Aim of the exercise
Restate word for word the lines of the material below, from the line with "box7 + box8;" to the line with "-- B replaces", both lines included, and no others.

Provided entries
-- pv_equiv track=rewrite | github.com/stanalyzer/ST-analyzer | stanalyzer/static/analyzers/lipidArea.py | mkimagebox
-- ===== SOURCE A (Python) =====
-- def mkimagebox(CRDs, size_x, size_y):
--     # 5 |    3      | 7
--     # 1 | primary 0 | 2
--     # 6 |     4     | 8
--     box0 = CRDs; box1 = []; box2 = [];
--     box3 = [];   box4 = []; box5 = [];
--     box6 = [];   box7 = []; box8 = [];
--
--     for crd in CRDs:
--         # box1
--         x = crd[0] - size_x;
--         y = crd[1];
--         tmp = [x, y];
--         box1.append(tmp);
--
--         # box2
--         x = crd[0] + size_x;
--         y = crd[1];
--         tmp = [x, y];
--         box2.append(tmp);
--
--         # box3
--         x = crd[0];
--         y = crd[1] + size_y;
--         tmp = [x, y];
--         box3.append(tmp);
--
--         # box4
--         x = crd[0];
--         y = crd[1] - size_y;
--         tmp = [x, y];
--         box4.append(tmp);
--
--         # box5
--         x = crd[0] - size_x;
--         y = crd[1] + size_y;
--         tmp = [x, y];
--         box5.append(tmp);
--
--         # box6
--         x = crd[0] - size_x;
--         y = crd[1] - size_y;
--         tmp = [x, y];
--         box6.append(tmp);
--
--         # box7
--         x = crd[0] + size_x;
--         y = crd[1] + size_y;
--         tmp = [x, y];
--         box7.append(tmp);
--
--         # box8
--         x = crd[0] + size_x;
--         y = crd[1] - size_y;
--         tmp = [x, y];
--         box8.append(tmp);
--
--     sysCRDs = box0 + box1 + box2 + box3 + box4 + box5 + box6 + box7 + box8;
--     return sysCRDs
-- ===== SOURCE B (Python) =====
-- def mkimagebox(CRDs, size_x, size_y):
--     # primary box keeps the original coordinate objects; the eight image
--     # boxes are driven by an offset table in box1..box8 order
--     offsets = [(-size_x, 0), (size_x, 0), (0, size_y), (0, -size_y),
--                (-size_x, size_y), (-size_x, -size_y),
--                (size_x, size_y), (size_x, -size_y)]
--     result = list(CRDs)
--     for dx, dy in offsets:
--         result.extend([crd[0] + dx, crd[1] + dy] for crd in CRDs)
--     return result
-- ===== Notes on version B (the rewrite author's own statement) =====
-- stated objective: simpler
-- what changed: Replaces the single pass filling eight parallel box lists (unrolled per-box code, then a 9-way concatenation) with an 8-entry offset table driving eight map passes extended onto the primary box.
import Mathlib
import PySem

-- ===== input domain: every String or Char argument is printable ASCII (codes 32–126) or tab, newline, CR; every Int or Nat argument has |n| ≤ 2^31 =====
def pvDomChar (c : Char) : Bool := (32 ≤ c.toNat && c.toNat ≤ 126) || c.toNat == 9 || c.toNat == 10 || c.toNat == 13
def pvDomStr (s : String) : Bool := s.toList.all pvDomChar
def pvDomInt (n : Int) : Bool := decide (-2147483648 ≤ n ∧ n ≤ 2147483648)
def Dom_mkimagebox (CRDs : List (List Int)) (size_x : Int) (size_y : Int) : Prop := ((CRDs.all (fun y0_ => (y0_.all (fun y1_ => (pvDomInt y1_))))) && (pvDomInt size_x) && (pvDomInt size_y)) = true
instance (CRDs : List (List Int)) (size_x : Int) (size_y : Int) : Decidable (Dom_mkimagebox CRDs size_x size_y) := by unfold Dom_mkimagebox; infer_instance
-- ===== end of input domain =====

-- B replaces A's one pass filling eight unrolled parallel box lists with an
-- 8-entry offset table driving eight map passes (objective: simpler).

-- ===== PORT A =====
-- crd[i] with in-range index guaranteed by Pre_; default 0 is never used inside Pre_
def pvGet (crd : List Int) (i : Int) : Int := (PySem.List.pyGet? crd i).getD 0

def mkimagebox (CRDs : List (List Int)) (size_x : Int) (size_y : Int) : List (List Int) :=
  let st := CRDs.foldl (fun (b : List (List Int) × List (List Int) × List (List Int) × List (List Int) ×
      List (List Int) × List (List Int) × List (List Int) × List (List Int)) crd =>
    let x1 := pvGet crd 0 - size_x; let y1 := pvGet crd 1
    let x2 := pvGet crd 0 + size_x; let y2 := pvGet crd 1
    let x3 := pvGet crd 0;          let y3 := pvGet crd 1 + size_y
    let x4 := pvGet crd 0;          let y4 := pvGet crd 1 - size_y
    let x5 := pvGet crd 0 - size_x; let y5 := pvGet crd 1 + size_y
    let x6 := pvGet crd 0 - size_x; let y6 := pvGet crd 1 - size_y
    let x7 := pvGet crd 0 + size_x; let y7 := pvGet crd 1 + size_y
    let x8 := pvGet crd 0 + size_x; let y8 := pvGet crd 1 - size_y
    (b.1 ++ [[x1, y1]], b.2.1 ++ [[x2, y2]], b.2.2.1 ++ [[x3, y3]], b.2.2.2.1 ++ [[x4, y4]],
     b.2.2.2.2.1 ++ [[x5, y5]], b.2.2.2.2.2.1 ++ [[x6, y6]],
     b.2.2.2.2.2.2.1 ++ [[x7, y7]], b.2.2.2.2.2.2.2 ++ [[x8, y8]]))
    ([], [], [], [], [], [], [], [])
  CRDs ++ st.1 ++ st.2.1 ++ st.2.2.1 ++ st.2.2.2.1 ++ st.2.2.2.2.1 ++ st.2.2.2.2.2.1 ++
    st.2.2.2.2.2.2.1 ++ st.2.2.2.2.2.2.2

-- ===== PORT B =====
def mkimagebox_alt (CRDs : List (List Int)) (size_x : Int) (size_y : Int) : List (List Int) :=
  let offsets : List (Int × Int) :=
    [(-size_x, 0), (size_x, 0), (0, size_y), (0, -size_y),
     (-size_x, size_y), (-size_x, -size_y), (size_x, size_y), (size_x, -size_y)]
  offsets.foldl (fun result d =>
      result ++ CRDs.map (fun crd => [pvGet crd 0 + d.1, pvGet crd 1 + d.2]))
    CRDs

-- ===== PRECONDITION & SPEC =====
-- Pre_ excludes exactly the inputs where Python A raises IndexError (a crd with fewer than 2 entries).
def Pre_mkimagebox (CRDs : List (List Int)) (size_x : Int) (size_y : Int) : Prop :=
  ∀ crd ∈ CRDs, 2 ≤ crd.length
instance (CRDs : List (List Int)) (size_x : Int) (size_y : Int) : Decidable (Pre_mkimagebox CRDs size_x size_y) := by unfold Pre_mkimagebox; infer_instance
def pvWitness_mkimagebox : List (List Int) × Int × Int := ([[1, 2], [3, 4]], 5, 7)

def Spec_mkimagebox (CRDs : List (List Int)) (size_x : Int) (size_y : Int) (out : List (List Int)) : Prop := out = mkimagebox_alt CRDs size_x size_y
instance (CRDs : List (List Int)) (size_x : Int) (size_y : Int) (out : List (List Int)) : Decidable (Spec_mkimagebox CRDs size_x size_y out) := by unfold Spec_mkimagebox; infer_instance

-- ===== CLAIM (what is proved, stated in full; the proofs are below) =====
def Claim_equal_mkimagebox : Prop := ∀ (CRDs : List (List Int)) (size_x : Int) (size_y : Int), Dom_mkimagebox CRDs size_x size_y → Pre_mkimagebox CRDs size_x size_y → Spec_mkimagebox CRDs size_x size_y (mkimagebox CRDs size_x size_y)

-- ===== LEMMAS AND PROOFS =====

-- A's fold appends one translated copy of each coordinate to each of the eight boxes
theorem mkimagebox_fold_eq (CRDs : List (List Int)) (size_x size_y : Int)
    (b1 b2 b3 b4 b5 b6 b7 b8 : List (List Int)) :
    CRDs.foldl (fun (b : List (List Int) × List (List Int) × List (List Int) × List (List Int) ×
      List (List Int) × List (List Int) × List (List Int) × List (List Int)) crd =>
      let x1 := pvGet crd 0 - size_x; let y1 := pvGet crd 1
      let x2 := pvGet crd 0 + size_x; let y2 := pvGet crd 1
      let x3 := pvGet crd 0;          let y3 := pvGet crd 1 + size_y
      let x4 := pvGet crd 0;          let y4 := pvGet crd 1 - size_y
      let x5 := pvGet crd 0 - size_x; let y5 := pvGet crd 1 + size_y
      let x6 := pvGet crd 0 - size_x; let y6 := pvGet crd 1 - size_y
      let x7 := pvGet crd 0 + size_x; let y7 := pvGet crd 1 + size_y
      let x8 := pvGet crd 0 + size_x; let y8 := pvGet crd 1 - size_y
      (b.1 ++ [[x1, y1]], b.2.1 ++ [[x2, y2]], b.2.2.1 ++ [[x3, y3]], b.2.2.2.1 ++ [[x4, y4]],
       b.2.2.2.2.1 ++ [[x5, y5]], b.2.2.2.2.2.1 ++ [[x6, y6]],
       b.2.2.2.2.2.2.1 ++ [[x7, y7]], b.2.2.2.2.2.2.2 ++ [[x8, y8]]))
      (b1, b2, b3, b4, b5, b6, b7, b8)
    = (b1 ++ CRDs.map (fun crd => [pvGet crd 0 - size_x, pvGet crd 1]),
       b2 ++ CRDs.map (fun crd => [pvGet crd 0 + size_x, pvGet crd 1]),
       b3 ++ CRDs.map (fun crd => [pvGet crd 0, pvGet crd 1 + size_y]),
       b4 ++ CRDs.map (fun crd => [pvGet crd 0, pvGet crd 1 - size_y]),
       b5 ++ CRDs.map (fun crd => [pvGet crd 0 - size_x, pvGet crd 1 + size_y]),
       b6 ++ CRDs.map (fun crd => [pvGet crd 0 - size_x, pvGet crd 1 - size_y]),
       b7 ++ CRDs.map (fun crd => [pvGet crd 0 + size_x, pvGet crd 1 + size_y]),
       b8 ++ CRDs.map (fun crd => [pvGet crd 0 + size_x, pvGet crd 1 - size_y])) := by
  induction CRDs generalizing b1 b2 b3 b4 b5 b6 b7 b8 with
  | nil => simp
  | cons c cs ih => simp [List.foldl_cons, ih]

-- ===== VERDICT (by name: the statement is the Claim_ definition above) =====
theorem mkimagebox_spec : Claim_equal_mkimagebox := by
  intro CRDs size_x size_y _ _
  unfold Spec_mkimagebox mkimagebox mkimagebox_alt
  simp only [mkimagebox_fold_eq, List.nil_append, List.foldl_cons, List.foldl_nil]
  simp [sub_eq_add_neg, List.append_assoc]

Written response
--     sysCRDs = box0 + box1 + box2 + box3 + box4 + box5 + box6 + box7 + box8;
--     return sysCRDs
-- ===== SOURCE B (Python) =====
-- def mkimagebox(CRDs, size_x, size_y):
--     # primary box keeps the original coordinate objects; the eight image
--     # boxes are driven by an offset table in box1..box8 order
--     offsets = [(-size_x, 0), (size_x, 0), (0, size_y), (0, -size_y),
--                (-size_x, size_y), (-size_x, -size_y),
--                (size_x, size_y), (size_x, -size_y)]
--     result = list(CRDs)
--     for dx, dy in offsets:
--         result.extend([crd[0] + dx, crd[1] + dy] for crd in CRDs)
--     return result
-- ===== Notes on version B (the rewrite author's own statement) =====
-- stated objective: simpler
-- what changed: Replaces the single pass filling eight parallel box lists (unrolled per-box code, then a 9-way concatenation) with an 8-entry offset table driving eight map passes extended onto the primary box.
import Mathlib
import PySem

-- ===== input domain: every String or Char argument is printable ASCII (codes 32–126) or tab, newline, CR; every Int or Nat argument has |n| ≤ 2^31 =====
def pvDomChar (c : Char) : Bool := (32 ≤ c.toNat && c.toNat ≤ 126) || c.toNat == 9 || c.toNat == 10 || c.toNat == 13
def pvDomStr (s : String) : Bool := s.toList.all pvDomChar
def pvDomInt (n : Int) : Bool := decide (-2147483648 ≤ n ∧ n ≤ 2147483648)
def Dom_mkimagebox (CRDs : List (List Int)) (size_x : Int) (size_y : Int) : Prop := ((CRDs.all (fun y0_ => (y0_.all (fun y1_ => (pvDomInt y1_))))) && (pvDomInt size_x) && (pvDomInt size_y)) = true
instance (CRDs : List (List Int)) (size_x : Int) (size_y : Int) : Decidable (Dom_mkimagebox CRDs size_x size_y) := by unfold Dom_mkimagebox; infer_instance
-- ===== end of input domain =====

-- B replaces A's one pass filling eight unrolled parallel box lists with an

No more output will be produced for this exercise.